>>

-- pv_equiv track=rewrite | github.com/EliFrun/my-leetcode-submissions | submissions/2712-find-the-maximum-number-of-marked-indices/solution.py | maxNumOfMarkedIndices
-- ===== SOURCE A (Python) =====
-- from typing import List
--
-- def maxNumOfMarkedIndices(nums: List[int]) -> int:
--     nums.sort()
--     left, right = 0, len(nums)//2
--     def solve(k):
--         for i in range(k):
--             if nums[i] * 2 > nums[len(nums) - k + i]:
--                 return False
--         return True
--     ret = 0
--     while left <= right:
--         middle = (left + right) // 2
--         if solve(middle):
--             ret = middle
--             left = middle + 1
--         else:
--             right = middle - 1
--
--     return 2 * ret
-- ===== SOURCE B (Python) =====
-- from typing import List
--
-- def maxNumOfMarkedIndices(nums: List[int]) -> int:
--     nums.sort()
--     n = len(nums)
--     i = 0
--     for j in range(n - n // 2, n):
--         if 2 * nums[i] <= nums[j]:
--             i += 1
--     return 2 * i
-- ===== Notes on version B (the rewrite author's own statement) =====
-- stated objective: faster
-- what changed: Replaces A's binary search over the pair count k (each probe re-scanning k pairs with solve(k)) by a single two-pointer greedy pass over the sorted list that matches each small element to the next feasible element of the upper half.
import Mathlib
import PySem

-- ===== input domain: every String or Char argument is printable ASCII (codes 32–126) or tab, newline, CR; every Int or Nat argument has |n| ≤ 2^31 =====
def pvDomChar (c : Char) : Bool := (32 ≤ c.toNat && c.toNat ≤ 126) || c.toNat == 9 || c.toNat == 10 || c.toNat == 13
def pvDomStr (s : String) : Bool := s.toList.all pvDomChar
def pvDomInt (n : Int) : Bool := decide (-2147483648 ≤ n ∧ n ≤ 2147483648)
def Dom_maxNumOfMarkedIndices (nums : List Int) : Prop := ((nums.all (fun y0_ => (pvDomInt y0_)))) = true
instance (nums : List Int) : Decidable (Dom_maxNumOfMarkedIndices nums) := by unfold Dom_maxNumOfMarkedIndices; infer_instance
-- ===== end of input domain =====

-- B replaces A's binary search over k (with an O(n) feasibility re-scan per probe) by a single
-- two-pointer greedy pass over the sorted list; objective: faster after the shared sort.
-- Both A and B sort `nums` in place (same observable mutation); the equivalence proved is about the return value.

-- ===== PORT A =====
-- solve(k): all indices accessed satisfy 0 ≤ i < k ≤ len//2, so both lookups are in range on
-- every call A makes; the `.getD`-style default of pyGetD is unreachable there.
def pvSolveA (nums : List Int) (k : Int) : Bool :=
  (PySem.List.pyRange 0 k 1).all (fun i =>
    !decide (PySem.List.pyGetD nums i 0 * 2 >
      PySem.List.pyGetD nums ((nums.length : Int) - k + i) 0))

def pvLoopA (nums : List Int) (left right ret : Int) : Int :=
  if h : left ≤ right then
    let middle := PySem.Int.floordiv (left + right) 2
    if pvSolveA nums middle then pvLoopA nums (middle + 1) right middle
    else pvLoopA nums left (middle - 1) ret
  else ret
termination_by (right + 1 - left).toNat
decreasing_by
  · have := PySem.Int.floordiv_two_mid_bounds h; omega
  · have := PySem.Int.floordiv_two_mid_bounds h; omega

def maxNumOfMarkedIndices (nums : List Int) : Int :=
  let s := PySem.List.sorted nums (fun x => x) false
  2 * pvLoopA s 0 (PySem.Int.floordiv (s.length : Int) 2) 0

-- ===== PORT B =====
-- the loop accesses nums[i] only with i < n//2 ≤ n and nums[j] with j in range(n - n//2, n),
-- so both lookups are in range; pyGetD's default is unreachable.
def maxNumOfMarkedIndices_alt (nums : List Int) : Int :=
  let s := PySem.List.sorted nums (fun x => x) false
  let n : Int := s.length
  let i := (PySem.List.pyRange (n - PySem.Int.floordiv n 2) n 1).foldl
    (fun i j => if 2 * PySem.List.pyGetD s i 0 ≤ PySem.List.pyGetD s j 0 then i + 1 else i) 0
  2 * i

-- ===== PRECONDITION & SPEC =====
def Spec_maxNumOfMarkedIndices (nums : List Int) (out : Int) : Prop := out = maxNumOfMarkedIndices_alt nums
instance (nums : List Int) (out : Int) : Decidable (Spec_maxNumOfMarkedIndices nums out) := by unfold Spec_maxNumOfMarkedIndices; infer_instance

-- ===== CLAIM (what is proved, stated in full; the proofs are below) =====
def Claim_equal_maxNumOfMarkedIndices : Prop := ∀ (nums : List Int), Dom_maxNumOfMarkedIndices nums → Spec_maxNumOfMarkedIndices nums (maxNumOfMarkedIndices nums)

-- ===== LEMMAS AND PROOFS =====

-- B's greedy pass, over Nat indices: j scans the upper half, i counts matched small elements.
def pvGreedy (s : List Int) (j i : Nat) : Nat :=
  if _h : j < s.length then
    if 2 * s.getD i 0 ≤ s.getD j 0 then pvGreedy s (j + 1) (i + 1) else pvGreedy s (j + 1) i
  else i
termination_by s.length - j

-- feasibility of pairing the k smallest with the k largest, aligned (= A's solve(k))
def pvFeas (s : List Int) (k : Nat) : Prop :=
  ∀ t, t < k → 2 * s.getD t 0 ≤ s.getD (s.length - k + t) 0

lemma pvMono (s : List Int) (hs : s.Pairwise (· ≤ ·)) {a b : Nat} (hab : a ≤ b)
    (hb : b < s.length) : s.getD a 0 ≤ s.getD b 0 := by
  rcases eq_or_lt_of_le hab with rfl | h
  · exact le_refl _
  · rw [List.getD_eq_getElem s 0 (lt_of_le_of_lt hab hb), List.getD_eq_getElem s 0 hb]
    exact List.pairwise_iff_getElem.mp hs a b _ _ h

lemma pvFeas_mono (s : List Int) (hs : s.Pairwise (· ≤ ·)) {k k' : Nat} (hk : k ≤ s.length)
    (hf : pvFeas s k) (hkk : k' ≤ k) : pvFeas s k' := by
  intro t ht
  have h1 := hf t (lt_of_lt_of_le ht hkk)
  refine le_trans h1 (pvMono s hs (by omega) (by omega))

lemma pvGreedy_ge (s : List Int) (_hs : s.Pairwise (· ≤ ·)) (k : Nat) (hk : k ≤ s.length)
    (hf : pvFeas s k) :
    ∀ d j i, s.length - j ≤ d → j ≤ s.length → j ≤ i + (s.length - k) → k ≤ pvGreedy s j i := by
  intro d
  induction d with
  | zero =>
    intro j i hd hjn hinv
    have hj : j = s.length := by omega
    rw [pvGreedy]; simp only [hj, lt_irrefl, dite_false]; omega
  | succ d ih =>
    intro j i hd hjn hinv
    rw [pvGreedy]
    by_cases hj : j < s.length
    · simp only [hj, dite_true]
      by_cases hc : 2 * s.getD i 0 ≤ s.getD j 0
      · simp only [hc, if_true]
        exact ih (j + 1) (i + 1) (by omega) (by omega) (by omega)
      · simp only [hc, if_false]
        refine ih (j + 1) i (by omega) (by omega) ?_
        by_cases he : j + 1 ≤ i + (s.length - k)
        · exact he
        · exfalso
          have hi : i = j - (s.length - k) := by omega
          have hik : i < k := by omega
          have := hf i hik
          have hidx : s.length - k + i = j := by omega
          rw [hidx] at this
          omega
    · simp only [hj, dite_false]; omega

lemma pvGreedy_bounds (s : List Int) (hs : s.Pairwise (· ≤ ·)) :
    ∀ d j i, s.length - j ≤ d → j ≤ s.length → i ≤ j →
      i ≤ pvGreedy s j i ∧ pvGreedy s j i ≤ i + (s.length - j) ∧
      (∀ t, i ≤ t → t < pvGreedy s j i →
        2 * s.getD t 0 ≤ s.getD (s.length - pvGreedy s j i + t) 0) := by
  intro d
  induction d with
  | zero =>
    intro j i hd hjn hij
    have hj : j = s.length := by omega
    rw [pvGreedy]; simp only [hj, lt_irrefl, dite_false]
    exact ⟨le_refl _, by omega, fun t ht1 ht2 => by omega⟩
  | succ d ih =>
    intro j i hd hjn hij
    rw [pvGreedy]
    by_cases hj : j < s.length
    · simp only [hj, dite_true]
      by_cases hc : 2 * s.getD i 0 ≤ s.getD j 0
      · simp only [hc, if_true]
        obtain ⟨b1, b2, b3⟩ := ih (j + 1) (i + 1) (by omega) (by omega) (by omega)
        refine ⟨by omega, by omega, ?_⟩
        intro t ht1 ht2
        rcases eq_or_lt_of_le ht1 with rfl | ht
        · have hjle : j ≤ s.length - pvGreedy s (j + 1) (i + 1) + i := by omega
          have hlt : s.length - pvGreedy s (j + 1) (i + 1) + i < s.length := by omega
          exact le_trans hc (pvMono s hs hjle hlt)
        · exact b3 t (by omega) ht2
      · simp only [hc, if_false]
        obtain ⟨b1, b2, b3⟩ := ih (j + 1) i (by omega) (by omega) (by omega)
        exact ⟨b1, by omega, b3⟩
    · simp only [hj, dite_false]
      exact ⟨le_refl _, by omega, fun t ht1 ht2 => by omega⟩

lemma pvSolveA_iff (s : List Int) (kn : Nat) (hk : kn ≤ s.length) :
    pvSolveA s (kn : Int) = true ↔ pvFeas s kn := by
  unfold pvSolveA
  rw [PySem.List.pyRange_one]
  simp only [List.all_map, List.all_eq_true, List.mem_range, Function.comp, sub_zero,
    Int.toNat_natCast, zero_add, Bool.not_eq_eq_eq_not, Bool.not_true, decide_eq_false_iff_not,
    not_lt]
  constructor
  · intro h t ht
    have h1 := h t ht
    have hcast : (s.length : Int) - (kn : Int) + (t : Int) = ((s.length - kn + t : Nat) : Int) := by
      push_cast; omega
    rw [hcast] at h1
    simp only [PySem.List.pyGetD_natCast] at h1
    omega
  · intro h t ht
    have hcast : (s.length : Int) - (kn : Int) + (t : Int) = ((s.length - kn + t : Nat) : Int) := by
      push_cast; omega
    rw [hcast]
    simp only [PySem.List.pyGetD_natCast]
    have h1 := h t ht
    omega

-- characterization of A's solve: for k ≤ n//2, solve(k) holds iff k ≤ greedy count
lemma pvChar (s : List Int) (hs : s.Pairwise (· ≤ ·)) :
    pvGreedy s (s.length - s.length / 2) 0 ≤ s.length / 2 ∧
    (∀ kn, kn ≤ s.length / 2 →
      (pvSolveA s (kn : Int) = true ↔ kn ≤ pvGreedy s (s.length - s.length / 2) 0)) := by
  obtain ⟨b1, b2, b3⟩ := pvGreedy_bounds s hs (s.length + 1) (s.length - s.length / 2) 0
    (by omega) (by omega) (by omega)
  have hcle : pvGreedy s (s.length - s.length / 2) 0 ≤ s.length / 2 := by omega
  refine ⟨hcle, fun kn hkn => ?_⟩
  rw [pvSolveA_iff s kn (by omega)]
  constructor
  · intro hf
    exact pvGreedy_ge s hs kn (by omega) hf (s.length + 1) (s.length - s.length / 2) 0
      (by omega) (by omega) (by omega)
  · intro hle
    have hfc : pvFeas s (pvGreedy s (s.length - s.length / 2) 0) := fun t ht =>
      b3 t (by omega) ht
    exact pvFeas_mono s hs (by omega) hfc hle

-- A's binary search returns the greedy count c, via the invariant below.
lemma pvLoopA_eq (s : List Int) (hs : s.Pairwise (· ≤ ·)) (c : Nat)
    (hc : c = pvGreedy s (s.length - s.length / 2) 0) :
    ∀ d (left right ret : Int), (right + 1 - left).toNat ≤ d →
      0 ≤ left → right ≤ ((s.length / 2 : Nat) : Int) → left ≤ (c : Int) + 1 →
      (c : Int) ≤ right → (ret = left - 1 ∨ (ret = 0 ∧ left = 0)) →
      pvLoopA s left right ret = (c : Int) := by
  obtain ⟨hcle, hchar⟩ := pvChar s hs
  intro d
  induction d with
  | zero =>
    intro left right ret hd h1 h2 h3 h4 h5
    rw [pvLoopA]
    have hlr : ¬ left ≤ right := by omega
    simp only [hlr, dite_false]
    omega
  | succ d ih =>
    intro left right ret hd h1 h2 h3 h4 h5
    rw [pvLoopA]
    by_cases hlr : left ≤ right
    case neg => simp only [hlr, dite_false]; omega
    simp only [hlr, dite_true]
    have hm := PySem.Int.floordiv_two_mid_bounds hlr
    set m := PySem.Int.floordiv (left + right) 2 with hmdef
    have hm0 : 0 ≤ m := by omega
    have hmn : m = ((m.toNat : Nat) : Int) := by omega
    have hmle : m.toNat ≤ s.length / 2 := by omega
    by_cases hsv : pvSolveA s m = true
    · simp only [hsv, if_true]
      have hle : m.toNat ≤ c := by
        rw [hc]; exact (hchar m.toNat hmle).mp (by rw [← hmn]; exact hsv)
      exact ih (m + 1) right m (by omega) (by omega) h2 (by omega) (by omega) (by omega)
    · simp only [hsv]
      have hgt : ¬ m.toNat ≤ c := by
        intro hcon
        rw [hc] at hcon
        exact hsv (by rw [hmn]; exact (hchar m.toNat hmle).mpr hcon)
      exact ih left (m - 1) ret (by omega) h1 (by omega) h3 (by omega) h5

-- B's fold over the upper-half range computes pvGreedy
lemma pvFoldB_eq (s : List Int) :
    ∀ d (j i : Nat), s.length - j ≤ d → j ≤ s.length →
      (PySem.List.pyRange (j : Int) (s.length : Int) 1).foldl
        (fun i jj => if 2 * PySem.List.pyGetD s i 0 ≤ PySem.List.pyGetD s jj 0 then i + 1 else i)
        ((i : Nat) : Int) = ((pvGreedy s j i : Nat) : Int) := by
  intro d
  induction d with
  | zero =>
    intro j i hd hj
    have hje : j = s.length := by omega
    rw [PySem.List.pyRange_one_eq_nil (by omega), pvGreedy]
    simp [hje]
  | succ d ih =>
    intro j i hd hj
    by_cases hjl : j < s.length
    · rw [PySem.List.pyRange_one_cons (by exact_mod_cast hjl), pvGreedy]
      simp only [List.foldl_cons, hjl, dite_true, PySem.List.pyGetD_natCast]
      by_cases hc : 2 * s.getD i 0 ≤ s.getD j 0
      · simp only [hc, if_true]
        have : ((i : Int) + 1) = (((i + 1 : Nat)) : Int) := by push_cast; ring
        rw [this, show ((j : Int) + 1) = (((j + 1 : Nat)) : Int) by push_cast; ring]
        exact ih (j + 1) (i + 1) (by omega) (by omega)
      · simp only [hc, if_false]
        rw [show ((j : Int) + 1) = (((j + 1 : Nat)) : Int) by push_cast; ring]
        exact ih (j + 1) i (by omega) (by omega)
    · have hje : j = s.length := by omega
      rw [PySem.List.pyRange_one_eq_nil (by omega), pvGreedy]
      simp [hje]

-- ===== VERDICT (by name: the statement is the Claim_ definition above) =====
theorem maxNumOfMarkedIndices_spec : Claim_equal_maxNumOfMarkedIndices := by
  intro nums _
  unfold Spec_maxNumOfMarkedIndices maxNumOfMarkedIndices maxNumOfMarkedIndices_alt
  set s := PySem.List.sorted nums (fun x => x) false with hsdef
  have hs : s.Pairwise (· ≤ ·) := PySem.List.sorted_pairwise nums (fun x => x)
  set c := pvGreedy s (s.length - s.length / 2) 0 with hcdef
  have hfd : PySem.Int.floordiv ((s.length : Nat) : Int) 2 = (((s.length / 2 : Nat)) : Int) := by
    exact_mod_cast PySem.Int.floordiv_natCast s.length 2
  have hA : pvLoopA s 0 (PySem.Int.floordiv (s.length : Int) 2) 0 = (c : Int) := by
    rw [hfd]
    obtain ⟨hcle, _⟩ := pvChar s hs
    exact pvLoopA_eq s hs c hcdef (s.length / 2 + 2) 0 _ 0 (by omega) (by omega) (by omega)
      (by omega) (by omega) (by omega)
  have hstart : (s.length : Int) - PySem.Int.floordiv ((s.length : Nat) : Int) 2 =
      (((s.length - s.length / 2 : Nat)) : Int) := by
    rw [hfd]; push_cast; omega
  have hB : (PySem.List.pyRange ((s.length : Int) - PySem.Int.floordiv (s.length : Int) 2)
      (s.length : Int) 1).foldl
      (fun i jj => if 2 * PySem.List.pyGetD s i 0 ≤ PySem.List.pyGetD s jj 0 then i + 1 else i)
      0 = (c : Int) := by
    rw [hstart, show (0 : Int) = (((0 : Nat)) : Int) from rfl]
    exact pvFoldB_eq s (s.length + 1) (s.length - s.length / 2) 0 (by omega) (by omega)
  simp only [hA, hB]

<<

If a line in the entries above contains the word "default", copy it.

-- every call A makes; the `.getD`-style default of pyGetD is unreachable there.
-- so both lookups are in range; pyGetD's default is unreachable.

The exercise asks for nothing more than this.